Славка все еще жил у нас, и я уже заставляла его что-то делать. А сама все приводила в порядок свой дом. К свадьбе женщины сшили мне из хлопка занавески на двери, покрывало на кровать и наволочку на маленькую подушечку. Жена Эльтермана подарила пластмассовую шкатулку с красной крышкой, которая мне тогда казалась очень красивой, она стояла у меня на столике на вязаной салфетке. Замотанная заботами и работами, я сильно похудела. «Юргису это должно нравиться», — думала я. Перед свадьбой, когда я была уже нарядно одета, он пристрастно осмотрел меня, покачал головой и сказал:

— Все хорошо, но надо немножко похудеть.

Меня это обидело, и мысленно я перечислила свои пожелания: чтобы ходил прямее, чтобы не лысел, не пил, не курил, не брал деньги взаймы, стал серьезнее и так далее.

Прошел год, а мы все жили без регистрации. Я забеспокоилась, что пора оформить наши отношения. Юргиса в Казачье не отпустили, а мне как раз надо было везти туда документы. В Казачьем жил Альгирдас (Вида с сыночком Арунасом к тому времени уже уехала к отцу в Алтайский край). Юргис написал, что доверяет брату расписаться за него в загсе.

Пошли мы в загс, где по доверенности Юргиса нас с ним расписали, а подпись в книге регистрации поставил Альгирдас. Доверенность бестолковая якутка вернула мне — она и по сей день у меня. Так 28 декабря 1948 года я официально стала Масюлене и женой не своего мужа.

Славка продолжал жить у нас, и мы никак не могли от него отделаться.

Юргис был ко мне добр, ни разу не поднял на меня руку, как это было принято у тамошних мужей. И бабой ни разу меня не назвал. Если какой-нибудь русский бросал спешащему домой Юргису: «Бабы своей боишься, что ли?» — он всегда отвечал: «Может, у тебя и баба, а у меня жена!»

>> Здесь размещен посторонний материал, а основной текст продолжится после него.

set_option maxHeartbeats 1000000 in
/-- B's loop step on a dict of the canonical shape. -/
theorem pvStepB_mk (t : String) (b1 b2 b3 b4 b5 b6 b7 b8 b9 b10 b11 : Bool) :
    pvStepB (pvMk b1 b2 b3 b4 b5 b6 b7 b8 b9 b10 b11) t =
      pvMk (b1 || (PySem.Str.lower t == "helpful" || PySem.Str.lower t == "super helpful"))
           (b2 || (PySem.Str.lower t == "tough" || PySem.Str.lower t == "difficult" || PySem.Str.lower t == "challenging"))
           (b3 || PySem.Str.isIn "feedback" (PySem.Str.lower t))
           (b4 || (PySem.Str.lower t == "lots of homework" || PySem.Str.lower t == "heavy workload"))
           (b5 || (PySem.Str.lower t == "clear grading" || PySem.Str.lower t == "fair grading"))
           (b6 || (PySem.Str.lower t == "caring" || PySem.Str.lower t == "compassionate" || PySem.Str.lower t == "understanding"))
           (b7 || (PySem.Str.lower t == "respected" || PySem.Str.lower t == "respected professor"))
           (b8 || (PySem.Str.lower t == "inspirational" || PySem.Str.lower t == "inspiring"))
           (b9 || (PySem.Str.lower t == "skip class" || PySem.Str.lower t == "skip" || PySem.Str.lower t == "attendance not mandatory"))
           (b10 || (PySem.Str.lower t == "tough grader" || PySem.Str.lower t == "hard grader"))
           (b11 || (PySem.Str.lower t == "get ready to read" || PySem.Str.lower t == "lots of reading")) := by
  by_cases h1 : PySem.Str.lower t = "helpful"
  · have hfb : PySem.Chars.isIn ['f', 'e', 'e', 'd', 'b', 'a', 'c', 'k'] ['h', 'e', 'l', 'p', 'f', 'u', 'l'] = false := by decide
    simp [pvStepB, pvGet, pvPhraseToKey, pvMk, pvAssign, h1, hfb]
  by_cases h2 : PySem.Str.lower t = "super helpful"
  · have hfb : PySem.Chars.isIn ['f', 'e', 'e', 'd', 'b', 'a', 'c', 'k'] ['s', 'u', 'p', 'e', 'r', ' ', 'h', 'e', 'l', 'p', 'f', 'u', 'l'] = false := by decide
    simp [pvStepB, pvGet, pvPhraseToKey, pvMk, pvAssign, h2, hfb]
  by_cases h3 : PySem.Str.lower t = "tough"
  · have hfb : PySem.Chars.isIn ['f', 'e', 'e', 'd', 'b', 'a', 'c', 'k'] ['t', 'o', 'u', 'g', 'h'] = false := by decide
    simp [pvStepB, pvGet, pvPhraseToKey, pvMk, pvAssign, h3, hfb]
  by_cases h4 : PySem.Str.lower t = "difficult"
  · have hfb : PySem.Chars.isIn ['f', 'e', 'e', 'd', 'b', 'a', 'c', 'k'] ['d', 'i', 'f', 'f', 'i', 'c', 'u', 'l', 't'] = false := by decide
    simp [pvStepB, pvGet, pvPhraseToKey, pvMk, pvAssign, h4, hfb]
  by_cases h5 : PySem.Str.lower t = "challenging"
  · have hfb : PySem.Chars.isIn ['f', 'e', 'e', 'd', 'b', 'a', 'c', 'k'] ['c', 'h', 'a', 'l', 'l', 'e', 'n', 'g', 'i', 'n', 'g'] = false := by decide
    simp [pvStepB, pvGet, pvPhraseToKey, pvMk, pvAssign, h5, hfb]
  by_cases h6 : PySem.Str.lower t = "lots of homework"
  · have hfb : PySem.Chars.isIn ['f', 'e', 'e', 'd', 'b', 'a', 'c', 'k'] ['l', 'o', 't', 's', ' ', 'o', 'f', ' ', 'h', 'o', 'm', 'e', 'w', 'o', 'r', 'k'] = false := by decide
    simp [pvStepB, pvGet, pvPhraseToKey, pvMk, pvAssign, h6, hfb]
  by_cases h7 : PySem.Str.lower t = "heavy workload"
  · have hfb : PySem.Chars.isIn ['f', 'e', 'e', 'd', 'b', 'a', 'c', 'k'] ['h', 'e', 'a', 'v', 'y', ' ', 'w', 'o', 'r', 'k', 'l', 'o', 'a', 'd'] = false := by decide
    simp [pvStepB, pvGet, pvPhraseToKey, pvMk, pvAssign, h7, hfb]
  by_cases h8 : PySem.Str.lower t = "clear grading"
  · have hfb : PySem.Chars.isIn ['f', 'e', 'e', 'd', 'b', 'a', 'c', 'k'] ['c', 'l', 'e', 'a', 'r', ' ', 'g', 'r', 'a', 'd', 'i', 'n', 'g'] = false := by decide
    simp [pvStepB, pvGet, pvPhraseToKey, pvMk, pvAssign, h8, hfb]
  by_cases h9 : PySem.Str.lower t = "fair grading"
  · have hfb : PySem.Chars.isIn ['f', 'e', 'e', 'd', 'b', 'a', 'c', 'k'] ['f', 'a', 'i', 'r', ' ', 'g', 'r', 'a', 'd', 'i', 'n', 'g'] = false := by decide
    simp [pvStepB, pvGet, pvPhraseToKey, pvMk, pvAssign, h9, hfb]
  by_cases h10 : PySem.Str.lower t = "caring"
  · have hfb : PySem.Chars.isIn ['f', 'e', 'e', 'd', 'b', 'a', 'c', 'k'] ['c', 'a', 'r', 'i', 'n', 'g'] = false := by decide
    simp [pvStepB, pvGet, pvPhraseToKey, pvMk, pvAssign, h10, hfb]
  by_cases h11 : PySem.Str.lower t = "compassionate"
  · have hfb : PySem.Chars.isIn ['f', 'e', 'e', 'd', 'b', 'a', 'c', 'k'] ['c', 'o', 'm', 'p', 'a', 's', 's', 'i', 'o', 'n', 'a', 't', 'e'] = false := by decide
    simp [pvStepB, pvGet, pvPhraseToKey, pvMk, pvAssign, h11, hfb]
  by_cases h12 : PySem.Str.lower t = "understanding"
  · have hfb : PySem.Chars.isIn ['f', 'e', 'e', 'd', 'b', 'a', 'c', 'k'] ['u', 'n', 'd', 'e', 'r', 's', 't', 'a', 'n', 'd', 'i', 'n', 'g'] = false := by decide
    simp [pvStepB, pvGet, pvPhraseToKey, pvMk, pvAssign, h12, hfb]
  by_cases h13 : PySem.Str.lower t = "respected"
  · have hfb : PySem.Chars.isIn ['f', 'e', 'e', 'd', 'b', 'a', 'c', 'k'] ['r', 'e', 's', 'p', 'e', 'c', 't', 'e', 'd'] = false := by decide
    simp [pvStepB, pvGet, pvPhraseToKey, pvMk, pvAssign, h13, hfb]
  by_cases h14 : PySem.Str.lower t = "respected professor"
  · have hfb : PySem.Chars.isIn ['f', 'e', 'e', 'd', 'b', 'a', 'c', 'k'] ['r', 'e', 's', 'p', 'e', 'c', 't', 'e', 'd', ' ', 'p', 'r', 'o', 'f', 'e', 's', 's', 'o', 'r'] = false := by decide
    simp [pvStepB, pvGet, pvPhraseToKey, pvMk, pvAssign, h14, hfb]
  by_cases h15 : PySem.Str.lower t = "inspirational"
  · have hfb : PySem.Chars.isIn ['f', 'e', 'e', 'd', 'b', 'a', 'c', 'k'] ['i', 'n', 's', 'p', 'i', 'r', 'a', 't', 'i', 'o', 'n', 'a', 'l'] = false := by decide
    simp [pvStepB, pvGet, pvPhraseToKey, pvMk, pvAssign, h15, hfb]
  by_cases h16 : PySem.Str.lower t = "inspiring"
  · have hfb : PySem.Chars.isIn ['f', 'e', 'e', 'd', 'b', 'a', 'c', 'k'] ['i', 'n', 's', 'p', 'i', 'r', 'i', 'n', 'g'] = false := by decide
    simp [pvStepB, pvGet, pvPhraseToKey, pvMk, pvAssign, h16, hfb]
  by_cases h17 : PySem.Str.lower t = "skip class"
  · have hfb : PySem.Chars.isIn ['f', 'e', 'e', 'd', 'b', 'a', 'c', 'k'] ['s', 'k', 'i', 'p', ' ', 'c', 'l', 'a', 's', 's'] = false := by decide
    simp [pvStepB, pvGet, pvPhraseToKey, pvMk, pvAssign, h17, hfb]
  by_cases h18 : PySem.Str.lower t = "skip"
  · have hfb : PySem.Chars.isIn ['f', 'e', 'e', 'd', 'b', 'a', 'c', 'k'] ['s', 'k', 'i', 'p'] = false := by decide
    simp [pvStepB, pvGet, pvPhraseToKey, pvMk, pvAssign, h18, hfb]
  by_cases h19 : PySem.Str.lower t = "attendance not mandatory"
  · have hfb : PySem.Chars.isIn ['f', 'e', 'e', 'd', 'b', 'a', 'c', 'k'] ['a', 't', 't', 'e', 'n', 'd', 'a', 'n', 'c', 'e', ' ', 'n', 'o', 't', ' ', 'm', 'a', 'n', 'd', 'a', 't', 'o', 'r', 'y'] = false := by decide
    simp [pvStepB, pvGet, pvPhraseToKey, pvMk, pvAssign, h19, hfb]
  by_cases h20 : PySem.Str.lower t = "tough grader"
  · have hfb : PySem.Chars.isIn ['f', 'e', 'e', 'd', 'b', 'a', 'c', 'k'] ['t', 'o', 'u', 'g', 'h', ' ', 'g', 'r', 'a', 'd', 'e', 'r'] = false := by decide
    simp [pvStepB, pvGet, pvPhraseToKey, pvMk, pvAssign, h20, hfb]
  by_cases h21 : PySem.Str.lower t = "hard grader"
  · have hfb : PySem.Chars.isIn ['f', 'e', 'e', 'd', 'b', 'a', 'c', 'k'] ['h', 'a', 'r', 'd', ' ', 'g', 'r', 'a', 'd', 'e', 'r'] = false := by decide
    simp [pvStepB, pvGet, pvPhraseToKey, pvMk, pvAssign, h21, hfb]
  by_cases h22 : PySem.Str.lower t = "get ready to read"
  · have hfb : PySem.Chars.isIn ['f', 'e', 'e', 'd', 'b', 'a', 'c', 'k'] ['g', 'e', 't', ' ', 'r', 'e', 'a', 'd', 'y', ' ', 't', 'o', ' ', 'r', 'e', 'a', 'd'] = false := by decide
    simp [pvStepB, pvGet, pvPhraseToKey, pvMk, pvAssign, h22, hfb]
  by_cases h23 : PySem.Str.lower t = "lots of reading"
  · have hfb : PySem.Chars.isIn ['f', 'e', 'e', 'd', 'b', 'a', 'c', 'k'] ['l', 'o', 't', 's', ' ', 'o', 'f', ' ', 'r', 'e', 'a', 'd', 'i', 'n', 'g'] = false := by decide
    simp [pvStepB, pvGet, pvPhraseToKey, pvMk, pvAssign, h23, hfb]
  cases hf : PySem.Chars.isIn ['f', 'e', 'e', 'd', 'b', 'a', 'c', 'k'] (PySem.Chars.lower t.toList) <;>
    simp [pvStepB, pvGet, pvPhraseToKey, pvMk, pvAssign, hf, h1, h2, h3, h4, h5, h6, h7, h8, h9, h10, h11, h12, h13, h14, h15, h16, h17, h18, h19, h20, h21, h22, h23]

Ни разу в жизни он не сказал обо мне ничего плохого. Пить не бросил и меньше пить тоже не стал, хотя мы ходили всюду вместе. До свадьбы он говорил:

— Будь у меня жена, я говорил бы, что она не разрешает, и не шел бы пить.

Теперь у него была жена, однако пить бросила я. Он же напивался до того, что я приводила его домой, и раздевала, и в постель укладывала. А он удивлялся:

— Что ты за человек! У тебя совсем нет характера — что тебе ни скажешь, ты со всем соглашаешься.

Я старалась изо всех сил, чтобы у нас в семье все было хорошо, чтобы не было ссор и ругани. Но вот отец стал ходить по знакомым и жаловаться, что я его обижаю, что Юргису даю есть больше, а ему меньше. А что я для Юргиса от себя отрываю, этого он не замечал. Вечерами он уходил за стенку к Гасюнене и там подолгу сидел. Потом стал попрекать Юргиса, что раньше тот приходил и что-нибудь рассказывал, а теперь «все с Юрате да с Юрате говоришь, будто меня и нету». Действительно, мы и не заметили, что, возвращаясь домой, Юргис всегда обращался ко мне, а не к отцу. Мне это казалось естественным. Продавщица попросила меня связать платок из пуха северной лисы. Я связала и за работу получила сахар и муку. Смотрю, отец, взяв стакан, черпает сахар и муку и тайком относит Гасюнене. Он ей и дрова покупал.